Congratulations Julie Knudson for correctly identifying the damage in the photo as soybean leafminer damage and for being selected to be entered into the end of season raffle for $100 not once but five times. Everyone else who guessed correctly will also have their name entered into the raffle. Click on the Guess the Pest logo to participate in this week’s Guess the Pest challenge!

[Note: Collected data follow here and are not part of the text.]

-- pv_equiv track=rewrite | github.com/neyaki/aoc | 2022/solutions/day6.py | find_unique_set
-- ===== SOURCE A (Python) =====
-- def find_unique_set(lst: list, set_size: int) -> int:
--     for line in lst:
--         pt = 0  # set pointer
--         for l in line:
--             if len(line[pt:pt+set_size]) == len(set(line[pt:pt+set_size])):
--                 return len(line[:pt+set_size])
--             else:
--                 pt += 1
-- ===== SOURCE B (Python) =====
-- def find_unique_set(lst: list, set_size: int) -> int:
--     for line in lst:
--         if not line:
--             continue
--         last = {}
--         start = 0
--         for i, c in enumerate(line):
--             p = last.get(c, -1)
--             if p >= start:
--                 start = p + 1
--             last[c] = i
--             if i + 1 - start == set_size:
--                 return i + 1
--         return len(line)
-- ===== Notes on version B (the rewrite author's own statement) =====
-- stated objective: alternative
-- what changed: Replaces re-slicing and re-building a set for every pointer position with a single sliding-window pass keeping a last-occurrence map and a window start, returning the first window end directly.
-- outside the precondition, e.g. on find_unique_set(['abc'], 0): A returns 0, B returns 3; on find_unique_set(['abc'], -1): A returns 2, B returns 3
import Mathlib
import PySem
-- pv_equiv track=rewrite | github.com/nexgen-tech-labs/infrajet-nexgen-repo | backend/app/services/projects/file_viewing_service.py | _highlight_json
-- ===== SOURCE A (Python) =====
-- def _highlight_json(content: str) -> str:
--     """Apply basic JSON syntax highlighting."""
--     # This is a simplified implementation
--     # In a real implementation, you'd use a proper syntax highlighter
--     lines = content.split("\n")
--     highlighted_lines = []
--
--     for line in lines:
--         # Basic JSON highlighting patterns
--         line = line.replace('"', '<span class="json-string">"</span>')
--         line = line.replace(":", '<span class="json-colon">:</span>')
--         line = line.replace("{", '<span class="json-brace">{</span>')
--         line = line.replace("}", '<span class="json-brace">}</span>')
--         highlighted_lines.append(line)
--
--     return "\n".join(highlighted_lines)
-- ===== SOURCE B (Python) =====
-- def _highlight_json(content: str) -> str:
--     """Apply basic JSON syntax highlighting (single table-driven pass)."""
--     table = {
--         '"': '<span class="json-string">"</span>',
--         ':': '<span class="json-colon">:</span>',
--         '{': '<span class="json-brace">{</span>',
--         '}': '<span class="json-brace">}</span>',
--     }
--     out = []
--     for ch in content:
--         out.append(table.get(ch, ch))
--     return "".join(out)
-- ===== Notes on version B (the rewrite author's own statement) =====
-- stated objective: idiomatic
-- what changed: Replaces A's newline-split plus four sequential full-string replace passes per line with a single table-driven pass over the characters, appending each character's dict-mapped span (or the character itself) and joining once.
import Mathlib
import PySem

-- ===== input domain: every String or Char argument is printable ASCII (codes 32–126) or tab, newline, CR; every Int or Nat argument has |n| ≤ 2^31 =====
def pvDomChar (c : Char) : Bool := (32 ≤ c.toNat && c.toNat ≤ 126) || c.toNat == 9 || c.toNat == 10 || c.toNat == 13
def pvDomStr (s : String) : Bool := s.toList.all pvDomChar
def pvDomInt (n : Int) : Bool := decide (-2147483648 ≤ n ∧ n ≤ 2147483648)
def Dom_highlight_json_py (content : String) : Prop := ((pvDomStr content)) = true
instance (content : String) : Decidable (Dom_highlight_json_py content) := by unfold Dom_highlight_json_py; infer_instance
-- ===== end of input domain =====

-- B replaces A's four full-string replace passes over each '\n'-split line by one table-driven pass over the characters (objective: idiomatic); same return value everywhere.

-- ===== PORT A =====
def spanQuoteA : List Char := "<span class=\"json-string\">\"</span>".toList
def spanColonA : List Char := "<span class=\"json-colon\">:</span>".toList
def spanLBraceA : List Char := "<span class=\"json-brace\">{</span>".toList
def spanRBraceA : List Char := "<span class=\"json-brace\">}</span>".toList

def highlight_json_py (content : String) : String :=
  let lines := PySem.Chars.splitOn content.toList ['\n']
  let highlighted_lines := lines.foldl (fun acc line =>
    let l1 := PySem.Chars.replace line ['"'] spanQuoteA
    let l2 := PySem.Chars.replace l1 [':'] spanColonA
    let l3 := PySem.Chars.replace l2 ['{'] spanLBraceA
    let l4 := PySem.Chars.replace l3 ['}'] spanRBraceA
    acc ++ [l4]) ([] : List (List Char))
  String.ofList (PySem.Chars.join ['\n'] highlighted_lines)

-- ===== PORT B =====
def bTable : PySem.Dict Char (List Char) :=
  PySem.Dict.ofList
    [('"', "<span class=\"json-string\">\"</span>".toList),
     (':', "<span class=\"json-colon\">:</span>".toList),
     ('{', "<span class=\"json-brace\">{</span>".toList),
     ('}', "<span class=\"json-brace\">}</span>".toList)]

def highlight_json_py_alt (content : String) : String :=
  let out := content.toList.foldl (fun acc c => acc ++ [PySem.Dict.getD bTable c [c]]) ([] : List (List Char))
  String.ofList (PySem.Chars.join [] out)

-- ===== PRECONDITION & SPEC =====
def Spec_highlight_json_py (content : String) (out : String) : Prop := out = highlight_json_py_alt content
instance (content : String) (out : String) : Decidable (Spec_highlight_json_py content out) := by unfold Spec_highlight_json_py; infer_instance

-- ===== CLAIM (what is proved, stated in full; the proofs are below) =====
def Claim_equal_highlight_json_py : Prop := ∀ (content : String), Dom_highlight_json_py content → Spec_highlight_json_py content (highlight_json_py content)

-- ===== LEMMAS AND PROOFS =====

-- the per-character substitution B implements
def hlChar (c : Char) : List Char := PySem.Dict.getD bTable c [c]

-- str.replace with a single-character pattern is a character-wise flatMap
theorem replace_go_single (x : Char) (new : List Char) :
    ∀ (fuel : Nat) (l acc : List Char), l.length ≤ fuel →
      PySem.Chars.replace.go [x] new fuel l acc
        = acc.reverse ++ l.flatMap (fun c => if c = x then new else [c]) := by
  intro fuel
  induction fuel with
  | zero =>
    intro l acc h
    have hl : l = [] := List.eq_nil_of_length_eq_zero (Nat.le_zero.mp h)
    subst hl; simp [PySem.Chars.replace.go]
  | succ n ih =>
    intro l acc h
    cases l with
    | nil => simp [PySem.Chars.replace.go]
    | cons c t =>
      by_cases hc : c = x
      · subst hc
        have hp : List.isPrefixOf [c] (c :: t) = true := by simp [List.isPrefixOf]
        simp only [PySem.Chars.replace.go, hp, reduceIte, List.length_cons, List.length_nil,
          List.drop_succ_cons, List.drop_zero]
        rw [ih t (new.reverse ++ acc) (by simpa using Nat.le_of_succ_le_succ h)]
        simp
      · have hp : List.isPrefixOf [x] (c :: t) = false := by
          simp [List.isPrefixOf]; exact fun h' => (hc h'.symm).elim
        simp only [PySem.Chars.replace.go, hp]
        rw [if_neg (by simp)]
        rw [ih t (c :: acc) (by simpa using Nat.le_of_succ_le_succ h)]
        simp [hc]

theorem replace_single (x : Char) (new l : List Char) :
    PySem.Chars.replace l [x] new = l.flatMap (fun c => if c = x then new else [c]) := by
  have he : ([x] : List Char).isEmpty = false := rfl
  simp only [PySem.Chars.replace, he, Bool.false_eq_true, if_false]
  simpa using replace_go_single x new l.length l [] (le_refl _)

-- splitOn.go: the accumulator factors out
theorem splitOn_go_acc (x : Char) :
    ∀ (fuel : Nat) (l cur : List Char) (accs : List (List Char)),
      PySem.Chars.splitOn.go [x] fuel l cur accs
        = accs.reverse ++ PySem.Chars.splitOn.go [x] fuel l cur [] := by
  intro fuel
  induction fuel with
  | zero => intro l cur accs; simp [PySem.Chars.splitOn.go]
  | succ n ih =>
    intro l cur accs
    cases l with
    | nil => simp [PySem.Chars.splitOn.go]
    | cons c t =>
      by_cases hc : c = x
      · subst hc
        have hp : List.isPrefixOf [c] (c :: t) = true := by simp [List.isPrefixOf]
        simp only [PySem.Chars.splitOn.go, hp, reduceIte, List.length_cons, List.length_nil,
          List.drop_succ_cons, List.drop_zero]
        rw [ih t [] (cur.reverse :: accs), ih t [] [cur.reverse]]
        simp
      · have hp : List.isPrefixOf [x] (c :: t) = false := by
          simp [List.isPrefixOf]; exact fun h' => (hc h'.symm).elim
        simp only [PySem.Chars.splitOn.go, hp]
        rw [if_neg (by simp), if_neg (by simp)]
        exact ih t (c :: cur) accs

theorem splitOn_go_ne_nil (x : Char) :
    ∀ (fuel : Nat) (l cur : List Char), PySem.Chars.splitOn.go [x] fuel l cur [] ≠ [] := by
  intro fuel
  induction fuel with
  | zero => intro l cur; simp [PySem.Chars.splitOn.go]
  | succ n ih =>
    intro l cur
    cases l with
    | nil => simp [PySem.Chars.splitOn.go]
    | cons c t =>
      by_cases hc : c = x
      · subst hc
        have hp : List.isPrefixOf [c] (c :: t) = true := by simp [List.isPrefixOf]
        simp only [PySem.Chars.splitOn.go, hp, reduceIte, List.length_cons, List.length_nil,
          List.drop_succ_cons, List.drop_zero]
        rw [splitOn_go_acc c n t [] [cur.reverse]]
        simp
      · have hp : List.isPrefixOf [x] (c :: t) = false := by
          simp [List.isPrefixOf]; exact fun h' => (hc h'.symm).elim
        simp only [PySem.Chars.splitOn.go, hp]
        rw [if_neg (by simp)]
        exact ih t (c :: cur)

theorem join_splitOn_go (x : Char) :
    ∀ (fuel : Nat) (l cur : List Char), l.length < fuel →
      PySem.Chars.join [x] (PySem.Chars.splitOn.go [x] fuel l cur []) = cur.reverse ++ l := by
  intro fuel
  induction fuel with
  | zero => intro l cur h; omega
  | succ n ih =>
    intro l cur h
    cases l with
    | nil => simp [PySem.Chars.splitOn.go, PySem.Chars.join, List.intercalate]
    | cons c t =>
      by_cases hc : c = x
      · subst hc
        have hp : List.isPrefixOf [c] (c :: t) = true := by simp [List.isPrefixOf]
        simp only [PySem.Chars.splitOn.go, hp, reduceIte, List.length_cons, List.length_nil,
          List.drop_succ_cons, List.drop_zero]
        rw [splitOn_go_acc c n t [] [cur.reverse]]
        obtain ⟨p, ps, hps⟩ : ∃ p ps, PySem.Chars.splitOn.go [c] n t [] [] = p :: ps := by
          cases hgo : PySem.Chars.splitOn.go [c] n t [] [] with
          | nil => exact absurd hgo (splitOn_go_ne_nil c n t [])
          | cons p ps => exact ⟨p, ps, rfl⟩
        have ht : PySem.Chars.join [c] (PySem.Chars.splitOn.go [c] n t [] []) = t :=
          ih t [] (by simpa using Nat.lt_of_succ_lt_succ h)
        rw [hps] at ht ⊢
        simp only [List.reverse_singleton, List.singleton_append, PySem.Chars.join,
          List.intercalate] at ht ⊢
        simp at ht ⊢
        simp [ht]
      · have hp : List.isPrefixOf [x] (c :: t) = false := by
          simp [List.isPrefixOf]; exact fun h' => (hc h'.symm).elim
        simp only [PySem.Chars.splitOn.go, hp]
        rw [if_neg (by simp)]
        rw [ih t (c :: cur) (by simpa using Nat.lt_of_succ_lt_succ h)]
        simp

theorem join_splitOn (x : Char) (l : List Char) :
    PySem.Chars.join [x] (PySem.Chars.splitOn l [x]) = l := by
  simpa using join_splitOn_go x (l.length + 1) l [] (by omega)

theorem join_nil_eq_flatten (parts : List (List Char)) :
    PySem.Chars.join [] parts = parts.flatten := by
  induction parts with
  | nil => rfl
  | cons a t ih =>
    cases t with
    | nil => simp [PySem.Chars.join, List.intercalate]
    | cons b t' =>
      simp only [PySem.Chars.join, List.intercalate] at ih ⊢
      simp at ih ⊢
      simp [ih]

theorem join_map_flatMap (x : Char) (G : Char → List Char) (hx : G x = [x])
    (parts : List (List Char)) :
    PySem.Chars.join [x] (parts.map (fun p => p.flatMap G)) = (PySem.Chars.join [x] parts).flatMap G := by
  induction parts with
  | nil => rfl
  | cons a t ih =>
    cases t with
    | nil => simp [PySem.Chars.join, List.intercalate]
    | cons b t' =>
      simp only [PySem.Chars.join, List.intercalate, List.map_cons] at ih ⊢
      simp at ih ⊢
      simp [ih, hx]

-- the composition of A's four substitutions equals B's table lookup, per character
theorem four_subst_eq_hlChar (c : Char) :
    ((((if c = '"' then spanQuoteA else [c]).flatMap
        (fun d => if d = ':' then spanColonA else [d])).flatMap
        (fun d => if d = '{' then spanLBraceA else [d])).flatMap
        (fun d => if d = '}' then spanRBraceA else [d])) = hlChar c := by
  by_cases h1 : c = '"'
  · subst h1; decide
  by_cases h2 : c = ':'
  · subst h2; decide
  by_cases h3 : c = '{'
  · subst h3; decide
  by_cases h4 : c = '}'
  · subst h4; decide
  have hkeys : bTable.items.map Prod.fst = ['"', ':', '{', '}'] := by decide
  have hf : List.find? (fun p => p.1 == c) bTable.items = none := by
    rw [List.find?_eq_none]
    intro p hp
    have hm : p.1 ∈ bTable.items.map Prod.fst := List.mem_map_of_mem hp
    rw [hkeys] at hm
    simp only [List.mem_cons, List.not_mem_nil, or_false] at hm
    simp only [beq_iff_eq]
    intro hpc
    rcases hm with h | h | h | h
    · exact h1 (hpc.symm.trans h)
    · exact h2 (hpc.symm.trans h)
    · exact h3 (hpc.symm.trans h)
    · exact h4 (hpc.symm.trans h)
  simp [h1, h2, h3, h4, hlChar, PySem.Dict.getD, PySem.Dict.get?, hf]

-- ===== VERDICT (by name: the statement is the Claim_ definition above) =====
theorem highlight_json_py_spec : Claim_equal_highlight_json_py := by
  intro content _
  unfold Spec_highlight_json_py highlight_json_py highlight_json_py_alt
  simp only []
  rw [PySem.List.foldl_append_singleton_eq_map, PySem.List.foldl_append_singleton_eq_map]
  simp only [List.nil_append]
  rw [join_nil_eq_flatten]
  have hB : (content.toList.map (fun c => PySem.Dict.getD bTable c [c])).flatten
      = content.toList.flatMap hlChar := by
    rw [List.flatMap_def]; rfl
  have hr : (fun line => PySem.Chars.replace
      (PySem.Chars.replace
        (PySem.Chars.replace (PySem.Chars.replace line ['"'] spanQuoteA) [':'] spanColonA)
        ['{'] spanLBraceA) ['}'] spanRBraceA)
      = fun line => line.flatMap hlChar := by
    funext line
    rw [replace_single, replace_single, replace_single, replace_single]
    rw [List.flatMap_assoc, List.flatMap_assoc, List.flatMap_assoc]
    exact List.flatMap_congr (fun c _ => by
      rw [← four_subst_eq_hlChar c]
      simp [List.flatMap_assoc])
  rw [hB, hr]
  rw [join_map_flatMap '\n' hlChar (by decide)]
  rw [join_splitOn]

Guess the Pest Week #17 Answer: Soybean Leafminer
By David Owens, Extension Entomologist, owensd@udel.edu

This week’s Guess the Pest is an interesting but rather unimportant member of the defoliating insect complex. The soybean leafminer (Odontota horni) adult is a beautiful red, flattened, rectangular beetle with red wings and prothorax and black head, antennae, legs, and a black stripe down the middle of the back. The black stripe doesn’t reach all the way to the end of the wings. Adults are active beginning around early to mid-June. They lay eggs on the underside of leaves, and the larvae immediately mine into the leaf. Larvae spend their entire lives between the upper and lower leaf surface, leaving a quarter sized brown blotch. When larvae complete development, they pupate in the mine. Immatures require 30 – 40 days to fully develop into adults. There is only one generation per year. Beetles will continue to lightly skeletonize leaves and over the course of their adult life might feed on the equivalent of one leaflet until they migrate out of fields to find overwintering shelter in late summer. Beetles and larvae are never present in any significant populations.

There are a couple of other beetle leafminers that you may see this summer. The most obvious and abundant is the locust leafminer, Odontota dorsalis. It pretty much stays confined to locust and can cause a large amount of locust defoliation by August. So, as you drive along the highway and notice trees with a brown cast to them, you may be seeing locust leafminer. Locust trees can handle the defoliation and leaf back out.